### [Dataset extract]
-- pv_equiv track=rewrite | github.com/burakbayramli/books | DS_and_ML_Mathematical_and_Statistical_Methods_Kroese_Taimre/Chapter6/genham.py | nbe
-- ===== SOURCE A (Python) =====
-- def nbe(a,b):
--     numd = len(a)
--     na = a.copy()
--     carry= True
--     for i in reversed(range(numd)):
--         if carry:
--             if na[i] == b-1:
--                 na[i] = 0
--             else:
--                 na[i] = na[i] + 1
--                 carry = False
--     if carry:
--        na.insert(0,1)
--     return(na)
-- ===== SOURCE B (Python) =====
-- def nbe(a, b):
--     # Single FORWARD (left-to-right) streaming pass, no reversal and no
--     # mutation: commit digits that can no longer be touched by the final
--     # carry, keep the current candidate-to-increment and the run of b-1
--     # digits after it.
--     out = []          # digits strictly before the last non-(b-1) digit
--     last = None       # last non-(b-1) digit seen so far
--     run = 0           # number of (b-1) digits seen after `last`
--     for d in a:
--         if d == b - 1:
--             run += 1
--         else:
--             if last is not None:
--                 out.append(last)
--             out.extend([b - 1] * run)
--             last = d
--             run = 0
--     if last is None:              # every digit was b-1 (or a was empty)
--         return [1] + [0] * len(a)
--     return out + [last + 1] + [0] * run
-- ===== Notes on version B (the rewrite author's own statement) =====
-- stated objective: alternative
-- what changed: Replaces A's right-to-left in-place carry propagation with a single left-to-right streaming fold that commits finalized digits to an output list and tracks only the last non-(b-1) digit and the run of (b-1)s after it, assembling the result at the end without mutating the input.
import Mathlib
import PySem

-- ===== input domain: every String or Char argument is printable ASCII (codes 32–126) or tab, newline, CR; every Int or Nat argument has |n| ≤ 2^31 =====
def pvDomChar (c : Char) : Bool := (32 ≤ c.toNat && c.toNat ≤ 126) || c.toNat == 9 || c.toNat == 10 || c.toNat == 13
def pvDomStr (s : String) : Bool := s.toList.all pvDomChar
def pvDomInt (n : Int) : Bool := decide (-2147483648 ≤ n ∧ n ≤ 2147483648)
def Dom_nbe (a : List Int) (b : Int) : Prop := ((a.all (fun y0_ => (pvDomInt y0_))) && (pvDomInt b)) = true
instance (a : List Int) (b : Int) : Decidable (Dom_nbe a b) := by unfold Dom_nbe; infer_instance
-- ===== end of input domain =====

-- B replaces A's right-to-left in-place carry loop by a single left-to-right
-- streaming fold over an (output, last-non-(b-1)-digit, run) accumulator,
-- never mutating the input; objective: alternative decomposition, same O(n).

-- ===== PORT A =====
-- loop body of 'for i in reversed(range(numd))' acting on state (na, carry);
-- every index i satisfies 0 ≤ i < len(na), so Python's na[i] read/write is
-- exactly List.getD / List.set at the Nat index i.
def nbeStep (b : Int) (s : List Int × Bool) (i : Nat) : List Int × Bool :=
  if s.2 then
    if s.1.getD i 0 = b - 1 then (s.1.set i 0, true)
    else (s.1.set i (s.1.getD i 0 + 1), false)
  else s

def nbe (a : List Int) (b : Int) : List Int :=
  let numd := a.length
  -- na = a.copy(); carry = True; reversed(range(numd))
  let st := ((List.range numd).reverse).foldl (nbeStep b) (a, true)
  if st.2 then 1 :: st.1 else st.1    -- na.insert(0,1)

-- ===== PORT B =====
-- loop body of 'for d in a' acting on state (out, last, run)
def altStep (b : Int) (s : List Int × Option Int × Nat) (d : Int) :
    List Int × Option Int × Nat :=
  if d = b - 1 then (s.1, s.2.1, s.2.2 + 1)
  else ((match s.2.1 with
         | some l => s.1 ++ [l]        -- out.append(last)
         | none => s.1) ++ List.replicate s.2.2 (b - 1),   -- out.extend([b-1]*run)
        some d, 0)

def nbe_alt (a : List Int) (b : Int) : List Int :=
  let st := a.foldl (altStep b) ([], none, 0)
  match st.2.1 with
  | none => 1 :: List.replicate a.length 0
  | some l => st.1 ++ [l + 1] ++ List.replicate st.2.2 0

-- ===== PRECONDITION & SPEC =====
def Spec_nbe (a : List Int) (b : Int) (out : List Int) : Prop := out = nbe_alt a b
instance (a : List Int) (b : Int) (out : List Int) : Decidable (Spec_nbe a b out) := by unfold Spec_nbe; infer_instance

-- ===== CLAIM (what is proved, stated in full; the proofs are below) =====
def Claim_equal_nbe : Prop := ∀ (a : List Int) (b : Int), Dom_nbe a b → Spec_nbe a b (nbe a b)

-- ===== LEMMAS AND PROOFS =====

-- trailing run of (b-1) digits, measured on the reversed list
def countBm1 (b : Int) : List Int → Nat
  | [] => 0
  | d :: t => if d = b - 1 then countBm1 b t + 1 else 0

-- common characterisation of the result, used only in the proofs
def nbeSpecFun (a : List Int) (b : Int) : List Int :=
  let n := a.length
  let k := countBm1 b a.reverse
  if k = n then 1 :: List.replicate n 0
  else a.take (n - k - 1) ++ [a.getD (n - k - 1) 0 + 1] ++ List.replicate k 0

-- ---- A-side: the reversed-index fold is the carry computation on a.reverse ----
def incRev (b : Int) : List Int → List Int × Bool
  | [] => ([], true)
  | d :: t =>
    if d = b - 1 then (0 :: (incRev b t).1, (incRev b t).2)
    else ((d + 1) :: t, false)

theorem foldl_step_false (b : Int) (idxs : List Nat) (l : List Int) :
    idxs.foldl (nbeStep b) (l, false) = (l, false) := by
  induction idxs with
  | nil => rfl
  | cons i t ih => simpa [nbeStep] using ih

theorem nbeStep_length (b : Int) (s : List Int × Bool) (i : Nat) :
    (nbeStep b s i).1.length = s.1.length := by
  unfold nbeStep; split <;> [skip; rfl]; split <;> simp

theorem foldl_step_append (b : Int) (idxs : List Nat) :
    ∀ (as : List Int) (x : Int) (c : Bool), (∀ i ∈ idxs, i < as.length) →
    idxs.foldl (nbeStep b) (as ++ [x], c) =
      ((idxs.foldl (nbeStep b) (as, c)).1 ++ [x], (idxs.foldl (nbeStep b) (as, c)).2) := by
  induction idxs with
  | nil => intro as x c _; rfl
  | cons i t ih =>
    intro as x c h
    have hi : i < as.length := h i (by simp)
    have hstep : nbeStep b (as ++ [x], c) i =
        ((nbeStep b (as, c) i).1 ++ [x], (nbeStep b (as, c) i).2) := by
      unfold nbeStep
      simp only [List.getD, List.getElem?_append_left hi]
      split <;> [skip; rfl]
      split <;> simp [hi]
    have hlen : (nbeStep b (as, c) i).1.length = as.length := nbeStep_length ..
    have ht : ∀ j ∈ t, j < (nbeStep b (as, c) i).1.length := by
      intro j hj; rw [hlen]; exact h j (by simp [hj])
    simp only [List.foldl_cons, hstep]
    exact ih _ x _ ht

theorem nbe_loop_eq_incRev (b : Int) (a : List Int) :
    ((List.range a.length).reverse).foldl (nbeStep b) (a, true) =
      ((incRev b a.reverse).1.reverse, (incRev b a.reverse).2) := by
  induction a using List.reverseRecOn with
  | nil => rfl
  | append_singleton as d ih =>
    have hrange : (List.range (as ++ [d]).length).reverse =
        as.length :: (List.range as.length).reverse := by
      simp [List.range_succ]
    have hget : (as ++ [d]).getD as.length 0 = d := by
      simp [List.getD]
    have hset : ∀ v : Int, (as ++ [d]).set as.length v = as ++ [v] := by
      intro v; simp
    have hmem : ∀ i ∈ (List.range as.length).reverse, i < as.length := by
      intro i hi; simpa using hi
    rw [hrange, List.foldl_cons]
    by_cases hd : d = b - 1
    · have hstep : nbeStep b (as ++ [d], true) as.length = (as ++ [0], true) := by
        simp [nbeStep, hd]
      rw [hstep, foldl_step_append b _ as 0 true hmem, ih]
      simp [incRev, hd]
    · have hstep : nbeStep b (as ++ [d], true) as.length = (as ++ [d + 1], false) := by
        simp [nbeStep, hset, hd]
      rw [hstep, foldl_step_false]
      simp [incRev, hd]

theorem countBm1_le (b : Int) (r : List Int) : countBm1 b r ≤ r.length := by
  induction r with
  | nil => simp [countBm1]
  | cons d t ih => unfold countBm1; split <;> simp; omega

theorem incRev_all (b : Int) (r : List Int) (h : countBm1 b r = r.length) :
    incRev b r = (List.replicate r.length 0, true) := by
  induction r with
  | nil => rfl
  | cons d t ih =>
    unfold countBm1 at h
    by_cases hd : d = b - 1
    · simp only [if_pos hd] at h
      have := ih (by simpa using h)
      simp [incRev, hd, this, List.replicate_succ]
    · rw [if_neg hd] at h
      exact absurd h.symm (by simp)

theorem incRev_partial (b : Int) (r : List Int) (h : countBm1 b r < r.length) :
    incRev b r = (List.replicate (countBm1 b r) 0 ++
      (r.getD (countBm1 b r) 0 + 1) :: r.drop (countBm1 b r + 1), false) := by
  induction r with
  | nil => simp at h
  | cons d t ih =>
    by_cases hd : d = b - 1
    · have hk : countBm1 b (d :: t) = countBm1 b t + 1 := by simp [countBm1, hd]
      have ht : countBm1 b t < t.length := by
        rw [hk] at h; simpa using h
      rw [hk]
      simp [incRev, hd, ih ht, List.replicate_succ, List.getD]
    · have hk : countBm1 b (d :: t) = 0 := by simp [countBm1, hd]
      rw [hk]
      simp [incRev, hd, List.getD]

theorem nbe_eq_specFun (a : List Int) (b : Int) : nbe a b = nbeSpecFun a b := by
  simp only [nbe, nbeSpecFun]
  rw [nbe_loop_eq_incRev]
  have hlen : a.reverse.length = a.length := a.length_reverse
  by_cases hk : countBm1 b a.reverse = a.length
  · rw [incRev_all b a.reverse (by rw [hlen, hk])]
    simp [hk, hlen]
  · have hlt : countBm1 b a.reverse < a.reverse.length := by
      have := countBm1_le b a.reverse
      omega
    rw [incRev_partial b a.reverse hlt]
    set k := countBm1 b a.reverse with hkdef
    simp only [if_neg hk]
    have hdrop : (a.reverse.drop (k + 1)).reverse = a.take (a.length - k - 1) := by
      rw [List.reverse_drop, List.reverse_reverse, hlen]
      congr 1
    have hget : a.reverse[k]? = a[a.length - k - 1]? := by
      have hk2 : k < a.length := by omega
      have h2 : a.reverse[k]? = a[a.length - 1 - k]? := List.getElem?_reverse hk2
      rwa [show a.length - 1 - k = a.length - k - 1 from by omega] at h2
    simp [hdrop, hget, List.reverse_replicate, List.getD]

-- ---- B-side: the forward fold's state, characterised by the trailing run ----
theorem countBm1_replicate (b : Int) (r : List Int) (h : countBm1 b r = r.length) :
    r = List.replicate r.length (b - 1) := by
  induction r with
  | nil => rfl
  | cons d t ih =>
    unfold countBm1 at h
    by_cases hd : d = b - 1
    · rw [if_pos hd] at h
      have := ih (by simpa using h)
      simp [List.replicate_succ, hd]
      exact this
    · rw [if_neg hd] at h
      exact absurd h.symm (by simp)

theorem countBm1_take (b : Int) (r : List Int) :
    r.take (countBm1 b r) = List.replicate (countBm1 b r) (b - 1) := by
  induction r with
  | nil => simp [countBm1]
  | cons d t ih =>
    unfold countBm1
    by_cases hd : d = b - 1
    · simp [hd, List.replicate_succ, ih]
    · simp [hd]

theorem drop_eq_rev_take (k : Nat) (as : List Int) (_h : k ≤ as.length) :
    as.drop (as.length - k) = (as.reverse.take k).reverse := by
  rw [List.reverse_take, List.reverse_reverse, as.length_reverse]

theorem alt_fold_spec (b : Int) (a : List Int) :
    a.foldl (altStep b) ([], none, 0) =
      (if h : countBm1 b a.reverse = a.length then (([] : List Int), none, a.length)
       else (a.take (a.length - countBm1 b a.reverse - 1),
             some (a.getD (a.length - countBm1 b a.reverse - 1) 0),
             countBm1 b a.reverse)) := by
  induction a using List.reverseRecOn with
  | nil => rfl
  | append_singleton as d ih =>
    rw [List.foldl_append, List.foldl_cons, List.foldl_nil, ih]
    have hlen : (as ++ [d]).length = as.length + 1 := by simp
    have hle : countBm1 b as.reverse ≤ as.length := by
      have := countBm1_le b as.reverse; rwa [as.length_reverse] at this
    by_cases hd : d = b - 1
    · have hk : countBm1 b (as ++ [d]).reverse = countBm1 b as.reverse + 1 := by
        rw [List.reverse_append]; simp [countBm1, hd]
      by_cases hall : countBm1 b as.reverse = as.length
      · rw [dif_pos hall, dif_pos (by rw [hk, hall, hlen])]
        simp [altStep, hd]
      · have hnk : ¬ countBm1 b (as ++ [d]).reverse = (as ++ [d]).length := by
          rw [hk, hlen]; omega
        rw [dif_neg hall, dif_neg hnk]
        simp only [altStep, if_pos hd]
        rw [hk, hlen]
        have e : as.length + 1 - (countBm1 b as.reverse + 1) - 1
            = as.length - countBm1 b as.reverse - 1 := by omega
        rw [e]
        set k := countBm1 b as.reverse with hkd
        have htk : (as ++ [d]).take (as.length - k - 1) = as.take (as.length - k - 1) :=
          List.take_append_of_le_length (by omega)
        have hgd : (as ++ [d]).getD (as.length - k - 1) 0 = as.getD (as.length - k - 1) 0 := by
          simp [List.getD,
            List.getElem?_append_left (show as.length - k - 1 < as.length by omega)]
        rw [htk, hgd]
    · have hk : countBm1 b (as ++ [d]).reverse = 0 := by
        rw [List.reverse_append]; simp [countBm1, hd]
      have hnk : ¬ countBm1 b (as ++ [d]).reverse = (as ++ [d]).length := by
        rw [hk, hlen]; omega
      rw [dif_neg hnk]
      have hidx : (as ++ [d]).length - countBm1 b (as ++ [d]).reverse - 1 = as.length := by
        rw [hk, hlen]; omega
      have htk : (as ++ [d]).take as.length = as := by simp
      have hgd : (as ++ [d]).getD as.length 0 = d := by simp [List.getD]
      by_cases hall : countBm1 b as.reverse = as.length
      · rw [dif_pos hall]
        have has : as = List.replicate as.length (b - 1) := by
          have hall' : countBm1 b as.reverse = as.reverse.length := by
            rw [as.length_reverse]; exact hall
          have h1 := countBm1_replicate b as.reverse hall'
          rw [as.length_reverse] at h1
          calc as = as.reverse.reverse := by simp
            _ = _ := by rw [h1, List.reverse_replicate]
        simp only [altStep, if_neg hd]
        rw [hidx, htk, hgd, hk, List.nil_append]
        exact congrArg (fun l => (l, some d, 0)) has.symm
      · rw [dif_neg hall]
        set k := countBm1 b as.reverse with hkd
        have hklt : k < as.length := by omega
        have hdec : as.take (as.length - k - 1) ++ [as.getD (as.length - k - 1) 0]
            ++ List.replicate k (b - 1) = as := by
          have h1 : as.drop (as.length - k) = List.replicate k (b - 1) := by
            rw [drop_eq_rev_take k as (by omega), hkd, countBm1_take,
              List.reverse_replicate]
          have h3 : as.length - k - 1 < as.length := by omega
          have h2 : as.drop (as.length - k - 1) =
              as.getD (as.length - k - 1) 0 :: as.drop (as.length - k) := by
            rw [List.getD, List.getElem?_eq_getElem h3, Option.getD_some,
              List.drop_eq_getElem_cons h3]
            have e : as.length - k - 1 + 1 = as.length - k := by omega
            rw [e]
          calc as.take (as.length - k - 1) ++ [as.getD (as.length - k - 1) 0]
                ++ List.replicate k (b - 1)
              = as.take (as.length - k - 1) ++ as.drop (as.length - k - 1) := by
                rw [h2, ← h1]; simp
            _ = as := List.take_append_drop _ _
        simp only [altStep, if_neg hd]
        rw [hidx, htk, hgd, hk]
        exact congrArg (fun l => (l, some d, 0)) hdec

theorem nbe_alt_eq_specFun (a : List Int) (b : Int) : nbe_alt a b = nbeSpecFun a b := by
  simp only [nbe_alt, nbeSpecFun, alt_fold_spec]
  by_cases hk : countBm1 b a.reverse = a.length
  · rw [dif_pos hk, if_pos hk]
  · rw [dif_neg hk, if_neg hk]

-- ===== VERDICT (by name: the statement is the Claim_ definition above) =====
theorem nbe_spec : Claim_equal_nbe := by
  intro a b _
  show nbe a b = nbe_alt a b
  rw [nbe_eq_specFun, nbe_alt_eq_specFun]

### [What to work on]
Reproduce exactly the lines of the records above from the one with "na[i] = na[i] + 1" to the one with "import Mathlib", both included, and leave out everything else.

### [Task answer]
--                 na[i] = na[i] + 1
--                 carry = False
--     if carry:
--        na.insert(0,1)
--     return(na)
-- ===== SOURCE B (Python) =====
-- def nbe(a, b):
--     # Single FORWARD (left-to-right) streaming pass, no reversal and no
--     # mutation: commit digits that can no longer be touched by the final
--     # carry, keep the current candidate-to-increment and the run of b-1
--     # digits after it.
--     out = []          # digits strictly before the last non-(b-1) digit
--     last = None       # last non-(b-1) digit seen so far
--     run = 0           # number of (b-1) digits seen after `last`
--     for d in a:
--         if d == b - 1:
--             run += 1
--         else:
--             if last is not None:
--                 out.append(last)
--             out.extend([b - 1] * run)
--             last = d
--             run = 0
--     if last is None:              # every digit was b-1 (or a was empty)
--         return [1] + [0] * len(a)
--     return out + [last + 1] + [0] * run
-- ===== Notes on version B (the rewrite author's own statement) =====
-- stated objective: alternative
-- what changed: Replaces A's right-to-left in-place carry propagation with a single left-to-right streaming fold that commits finalized digits to an output list and tracks only the last non-(b-1) digit and the run of (b-1)s after it, assembling the result at the end without mutating the input.
import Mathlib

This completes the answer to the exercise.